在小生慢慢适应陈国的生活时,文使臣一行人也回到了吴国。
挂心小生的吴侯,便让人召文使臣来兰台,他要在大安院见他。
乐莹得到消息后,穿戴整齐,前往长春院,正巧,乐菁也收拾好出来了。
小生走后三月,乐菁就发动了,生下了一位公子,这是吴国的嫡公子,乳名虎头,颇受重视。

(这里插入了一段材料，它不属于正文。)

-- pv_equiv track=rewrite | github.com/IgorKikola/ChessManagement | chessManagement/match_scheduler.py | assign_to_pairs
-- ===== SOURCE A (Python) =====
-- def assign_to_pairs(players):
--     pairs = []
--     i = 0
--     l = len(players)
--     if l % 2 == 0:
--         while i < l:
--             pairs.append((players[i], players[i + 1]))
--             i = i + 2
--     return pairs
-- ===== SOURCE B (Python) =====
-- def assign_to_pairs(players):
--     if len(players) % 2 != 0:
--         return []
--     return list(zip(players[0::2], players[1::2]))
-- ===== Notes on version B (the rewrite author's own statement) =====
-- stated objective: idiomatic
-- what changed: Replaced the manual index-stepping while loop with a guard plus zip of the two stride-2 slices players[0::2] and players[1::2].
import Mathlib
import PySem

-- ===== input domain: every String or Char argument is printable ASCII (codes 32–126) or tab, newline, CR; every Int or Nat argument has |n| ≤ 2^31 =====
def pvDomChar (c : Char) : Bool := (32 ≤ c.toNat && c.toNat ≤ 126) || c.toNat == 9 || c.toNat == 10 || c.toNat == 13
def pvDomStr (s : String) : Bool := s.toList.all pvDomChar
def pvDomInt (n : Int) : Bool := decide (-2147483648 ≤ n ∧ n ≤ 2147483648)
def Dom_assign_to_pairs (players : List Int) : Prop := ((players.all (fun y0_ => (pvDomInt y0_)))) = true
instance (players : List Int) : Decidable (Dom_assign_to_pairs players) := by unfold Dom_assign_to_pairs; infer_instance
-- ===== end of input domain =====

-- B replaces A's index-stepping while loop with a guard plus zip of the two stride-2 slices (idiomatic; same O(n) cost).
-- ===== PORT A =====
-- the 'while i < l' loop of A: appends (players[i], players[i+1]) and steps i by 2
def assignLoop (players : List Int) (i : Nat) (pairs : List (Int × Int)) : List (Int × Int) :=
  if i < players.length then
    assignLoop players (i + 2) (pairs ++ [(players.getD i 0, players.getD (i + 1) 0)])
  else pairs
  termination_by players.length - i

def assign_to_pairs (players : List Int) : List (Int × Int) :=
  if players.length % 2 == 0 then assignLoop players 0 [] else []

-- ===== PORT B =====
-- xs[0::2] / xs[1::2]: stride-2 slice (to take xs[1::2], apply to xs.drop 1)
def everyOther : List Int → List Int
  | [] => []
  | [x] => [x]
  | x :: _ :: rest => x :: everyOther rest

def assign_to_pairs_alt (players : List Int) : List (Int × Int) :=
  if players.length % 2 != 0 then []
  else (everyOther players).zip (everyOther (players.drop 1))

-- ===== PRECONDITION & SPEC =====
def Spec_assign_to_pairs (players : List Int) (out : List (Int × Int)) : Prop := out = assign_to_pairs_alt players
instance (players : List Int) (out : List (Int × Int)) : Decidable (Spec_assign_to_pairs players out) := by unfold Spec_assign_to_pairs; infer_instance

-- ===== CLAIM (what is proved, stated in full; the proofs are below) =====
def Claim_equal_assign_to_pairs : Prop := ∀ (players : List Int), Dom_assign_to_pairs players → Spec_assign_to_pairs players (assign_to_pairs players)

-- ===== LEMMAS AND PROOFS =====


theorem assignLoop_eq (players : List Int) (i : Nat)
    (h : (players.length - i) % 2 = 0) (pairs : List (Int × Int)) :
    assignLoop players i pairs =
      pairs ++ ((everyOther (players.drop i)).zip (everyOther (players.drop (i + 1)))) := by
  by_cases hi : i < players.length
  · have h1 : i + 1 < players.length := by omega
    rw [assignLoop, if_pos hi]
    rw [assignLoop_eq players (i + 2) (by omega)]
    have d0 : players.drop i = players[i] :: players.drop (i + 1) :=
      List.drop_eq_getElem_cons hi
    have d1 : players.drop (i + 1) = players[i + 1] :: players.drop (i + 1 + 1) :=
      List.drop_eq_getElem_cons h1
    have g0 : players.getD i 0 = players[i] := List.getD_eq_getElem players 0 hi
    have g1 : players.getD (i + 1) 0 = players[i + 1] := List.getD_eq_getElem players 0 h1
    rw [d0, d1, g0, g1]
    rcases h2 : players.drop (i + 1 + 1) with _ | ⟨c, rest⟩
    · have e3 : players.drop (i + 2 + 1) = [] := by
        have hle : players.length ≤ i + 1 + 1 := by
          by_contra hlt
          rw [List.drop_eq_getElem_cons (by omega : i + 1 + 1 < players.length)] at h2
          simp at h2
          omega
        exact List.drop_eq_nil_of_le (by omega)
      have e2 : players.drop (i + 2) = [] := by
        have : i + 1 + 1 = i + 2 := rfl
        rw [← this]; exact h2
      simp [e3, everyOther]
    · have e2 : players.drop (i + 2) = c :: rest := h2
      have hlt : i + 1 + 1 < players.length := by
        by_contra hge
        rw [List.drop_eq_nil_of_le (by omega)] at h2
        simp at h2
      have e3 : players.drop (i + 2 + 1) = rest := by
        have hd := List.drop_eq_getElem_cons hlt
        rw [h2] at hd
        simpa using ((List.cons.injEq _ _ _ _).mp hd.symm).2
      simp [e3, everyOther, List.zip]
  · rw [assignLoop, if_neg hi]
    have e0 : players.drop i = [] := List.drop_eq_nil_of_le (by omega)
    have e1 : players.drop (i + 1) = [] := List.drop_eq_nil_of_le (by omega)
    simp [e0, e1, everyOther]
  termination_by players.length - i

theorem assign_to_pairs_spec : Claim_equal_assign_to_pairs := by
  intro players _
  unfold Spec_assign_to_pairs assign_to_pairs assign_to_pairs_alt
  by_cases h : players.length % 2 = 0
  · simp only [h, beq_self_eq_true, if_pos]
    rw [assignLoop_eq players 0 (by omega)]
    simp
  · have : (players.length % 2 == 0) = false := by simp [h]
    simp [this, bne]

乐菁更是常常陪伴,只是看着这么小的儿子,难免会想到小生。
乐莹本以为要请求一番,才能让阿姊前往君侯那探听小生消息,哪知阿姊已经准备好,原来,阿姊不是不在乎小生的。
自从虎头出生后,所有人的目光都聚在他身上,若不是还有画像,谁还能想起那个去陈国为质的公子澈呢?
乐莹这却是想错了,兰台乃至吴国记挂公子澈的不少,只是都不说罢了,毕竟他们不能表现的太明显。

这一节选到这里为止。